(Saved data entries)
-- pv_equiv track=rewrite | github.com/MrBrantCode/unitest_baseline | mut_generate/mist_train_cf/cf_1261/solution.py | remove_and_rearrange
-- ===== SOURCE A (Python) =====
-- def remove_and_rearrange(numbers):
--     removed_elements = []
--     even_numbers = []
--     odd_numbers = []
--
--     for num in numbers:
--         if num == 3:
--             removed_elements.append(num)
--         elif num % 2 == 0:
--             even_numbers.append(num)
--         else:
--             odd_numbers.append(num)
--
--     even_numbers = sorted(set(even_numbers))
--     odd_numbers = sorted(set(odd_numbers), reverse=True)
--
--     return (even_numbers + odd_numbers, removed_elements)
-- ===== SOURCE B (Python) =====
-- def remove_and_rearrange(numbers):
--     removed_elements = [n for n in numbers if n == 3]
--     s = sorted(set(n for n in numbers if n != 3))
--     evens = [x for x in s if x % 2 == 0]
--     odds = [x for x in reversed(s) if x % 2 != 0]
--     return (evens + odds, removed_elements)
-- ===== Notes on version B (the rewrite author's own statement) =====
-- stated objective: alternative
-- what changed: One sort of a single deduplicated set of the non-3 values, read off twice (forward for evens, backward for odds), instead of two independent sorted(set()) calls over separately accumulated lists.
import Mathlib
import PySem

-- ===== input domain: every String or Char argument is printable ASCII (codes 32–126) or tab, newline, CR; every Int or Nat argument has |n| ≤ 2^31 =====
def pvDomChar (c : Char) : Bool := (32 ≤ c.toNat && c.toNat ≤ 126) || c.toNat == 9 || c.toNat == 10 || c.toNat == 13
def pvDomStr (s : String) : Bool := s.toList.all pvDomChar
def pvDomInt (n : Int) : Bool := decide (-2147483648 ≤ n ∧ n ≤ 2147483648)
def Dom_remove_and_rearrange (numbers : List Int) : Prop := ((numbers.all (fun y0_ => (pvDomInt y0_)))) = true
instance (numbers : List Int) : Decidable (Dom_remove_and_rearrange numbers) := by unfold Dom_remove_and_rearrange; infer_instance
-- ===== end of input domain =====

-- B replaces A's two independent sorted(set()) calls by one sort of the deduplicated
-- non-3 values, read forward for evens and backward for odds (alternative decomposition).

-- ===== PORT A =====
-- one pass appending into (removed, evens, odds), then sorted(set(evens)) asc and sorted(set(odds)) desc
def remove_and_rearrange (numbers : List Int) : List Int × List Int :=
  let st := numbers.foldl
    (fun (acc : List Int × List Int × List Int) num =>
      if num == 3 then (acc.1 ++ [num], acc.2.1, acc.2.2)
      else if PySem.Int.mod num 2 == 0 then (acc.1, acc.2.1 ++ [num], acc.2.2)
      else (acc.1, acc.2.1, acc.2.2 ++ [num]))
    ([], [], [])
  let even_numbers := PySem.List.sorted (PySem.Set.ofList st.2.1) (fun x => x) false
  let odd_numbers := PySem.List.sorted (PySem.Set.ofList st.2.2) (fun x => x) true
  (even_numbers ++ odd_numbers, st.1)

-- ===== PORT B =====
def remove_and_rearrange_alt (numbers : List Int) : List Int × List Int :=
  let removed_elements := numbers.filter (fun n => n == 3)
  let s := PySem.List.sorted (PySem.Set.ofList (numbers.filter (fun n => !(n == 3)))) (fun x => x) false
  let evens := s.filter (fun x => PySem.Int.mod x 2 == 0)
  let odds := s.reverse.filter (fun x => !(PySem.Int.mod x 2 == 0))
  (evens ++ odds, removed_elements)

-- ===== PRECONDITION & SPEC =====
def Spec_remove_and_rearrange (numbers : List Int) (out : List Int × List Int) : Prop := out = remove_and_rearrange_alt numbers
instance (numbers : List Int) (out : List Int × List Int) : Decidable (Spec_remove_and_rearrange numbers out) := by unfold Spec_remove_and_rearrange; infer_instance

-- ===== CLAIM (what is proved, stated in full; the proofs are below) =====
def Claim_equal_remove_and_rearrange : Prop := ∀ (numbers : List Int), Dom_remove_and_rearrange numbers → Spec_remove_and_rearrange numbers (remove_and_rearrange numbers)

-- ===== LEMMAS AND PROOFS =====

-- A's single pass is three filters
theorem pv_fold_eq_filters (numbers : List Int) (r e o : List Int) :
    numbers.foldl
      (fun (acc : List Int × List Int × List Int) num =>
        if num == 3 then (acc.1 ++ [num], acc.2.1, acc.2.2)
        else if PySem.Int.mod num 2 == 0 then (acc.1, acc.2.1 ++ [num], acc.2.2)
        else (acc.1, acc.2.1, acc.2.2 ++ [num]))
      (r, e, o)
    = (r ++ numbers.filter (fun n => n == 3),
       e ++ numbers.filter (fun n => !(n == 3) && (PySem.Int.mod n 2 == 0)),
       o ++ numbers.filter (fun n => !(n == 3) && !(PySem.Int.mod n 2 == 0))) := by
  induction numbers generalizing r e o with
  | nil => simp
  | cons x xs ih =>
    simp only [List.foldl_cons, List.filter_cons]
    cases h3 : (x == 3) with
    | true =>
      have hx : x = 3 := by simpa using h3
      subst hx
      simp only [if_true, Bool.not_true, Bool.false_and, Bool.false_eq_true,
        if_false, ih, List.append_assoc, List.singleton_append]
    | false =>
      cases he : (PySem.Int.mod x 2 == 0) with
      | true =>
        simp only [Bool.false_eq_true, Bool.not_true, Bool.not_false, Bool.true_and,
          if_true, if_false, ih, List.append_assoc, List.singleton_append]
      | false =>
        simp only [Bool.false_eq_true, Bool.not_false, Bool.true_and,
          if_true, if_false, ih, List.append_assoc, List.singleton_append]

-- a sorted-set list is strictly increasing, nodup, and has the source's membership
theorem pv_s_pairwise (l : List Int) :
    (PySem.List.sorted (PySem.Set.ofList l) (fun x => x) false).Pairwise (· < ·) :=
  PySem.List.sorted_ofList_pairwise_lt l

theorem pv_s_nodup (l : List Int) :
    (PySem.List.sorted (PySem.Set.ofList l) (fun x => x) false).Nodup :=
  (pv_s_pairwise l).imp (fun h => ne_of_lt h)

-- the filtered sorted combined list is a permutation of the sorted set of the
-- correspondingly filtered source
theorem pv_filter_perm (l : List Int) (p : Int → Bool) :
    ((PySem.List.sorted (PySem.Set.ofList l) (fun x => x) false).filter p).Perm
      (PySem.Set.ofList (l.filter p)) := by
  rw [List.perm_ext_iff_of_nodup ((pv_s_nodup l).filter p) (PySem.Set.nodup_ofList _)]
  intro a
  simp [List.mem_filter, PySem.Set.mem_ofList]

theorem pv_evens_eq (l : List Int) :
    PySem.List.sorted (PySem.Set.ofList (l.filter (fun x => PySem.Int.mod x 2 == 0))) (fun x => x) false
      = (PySem.List.sorted (PySem.Set.ofList l) (fun x => x) false).filter (fun x => PySem.Int.mod x 2 == 0) := by
  apply PySem.List.sorted_eq_of_perm_of_pairwise_lt
  · exact pv_filter_perm l _
  · exact (pv_s_pairwise l).filter _

theorem pv_odds_eq (l : List Int) :
    PySem.List.sorted (PySem.Set.ofList (l.filter (fun x => !(PySem.Int.mod x 2 == 0)))) (fun x => x) true
      = (PySem.List.sorted (PySem.Set.ofList l) (fun x => x) false).reverse.filter (fun x => !(PySem.Int.mod x 2 == 0)) := by
  apply PySem.List.sorted_rev_eq_of_perm_of_pairwise_gt
  · exact (List.reverse_perm _).filter _ |>.trans (pv_filter_perm l _)
  · exact (List.pairwise_reverse.mpr ((pv_s_pairwise l).imp (fun h => h))).filter _

-- filter-of-filter on both sides named as filters of the same source list
theorem pv_filter_and (l : List Int) (p : Int → Bool) :
    (l.filter (fun n => !(n == 3))).filter p = l.filter (fun n => !(n == 3) && p n) := by
  rw [List.filter_filter]
  exact List.filter_congr (by intro x _; simp [Bool.and_comm])

-- ===== VERDICT (by name: the statement is the Claim_ definition above) =====
theorem remove_and_rearrange_spec : Claim_equal_remove_and_rearrange := by
  intro numbers _
  unfold Spec_remove_and_rearrange remove_and_rearrange remove_and_rearrange_alt
  simp only [pv_fold_eq_filters, List.nil_append]
  rw [← pv_filter_and numbers (fun x => PySem.Int.mod x 2 == 0),
      ← pv_filter_and numbers (fun x => !(PySem.Int.mod x 2 == 0)),
      pv_evens_eq, pv_odds_eq]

## Task brief
Once you find the line with "def remove_and_rearrange (numbers" above, print it and every line after it up to and including the line with "-- ===== CLAIM", exactly as written and nothing else.

## Finished task
def remove_and_rearrange (numbers : List Int) : List Int × List Int :=
  let st := numbers.foldl
    (fun (acc : List Int × List Int × List Int) num =>
      if num == 3 then (acc.1 ++ [num], acc.2.1, acc.2.2)
      else if PySem.Int.mod num 2 == 0 then (acc.1, acc.2.1 ++ [num], acc.2.2)
      else (acc.1, acc.2.1, acc.2.2 ++ [num]))
    ([], [], [])
  let even_numbers := PySem.List.sorted (PySem.Set.ofList st.2.1) (fun x => x) false
  let odd_numbers := PySem.List.sorted (PySem.Set.ofList st.2.2) (fun x => x) true
  (even_numbers ++ odd_numbers, st.1)

-- ===== PORT B =====
def remove_and_rearrange_alt (numbers : List Int) : List Int × List Int :=
  let removed_elements := numbers.filter (fun n => n == 3)
  let s := PySem.List.sorted (PySem.Set.ofList (numbers.filter (fun n => !(n == 3)))) (fun x => x) false
  let evens := s.filter (fun x => PySem.Int.mod x 2 == 0)
  let odds := s.reverse.filter (fun x => !(PySem.Int.mod x 2 == 0))
  (evens ++ odds, removed_elements)

-- ===== PRECONDITION & SPEC =====
def Spec_remove_and_rearrange (numbers : List Int) (out : List Int × List Int) : Prop := out = remove_and_rearrange_alt numbers
instance (numbers : List Int) (out : List Int × List Int) : Decidable (Spec_remove_and_rearrange numbers out) := by unfold Spec_remove_and_rearrange; infer_instance

-- ===== CLAIM (what is proved, stated in full; the proofs are below) =====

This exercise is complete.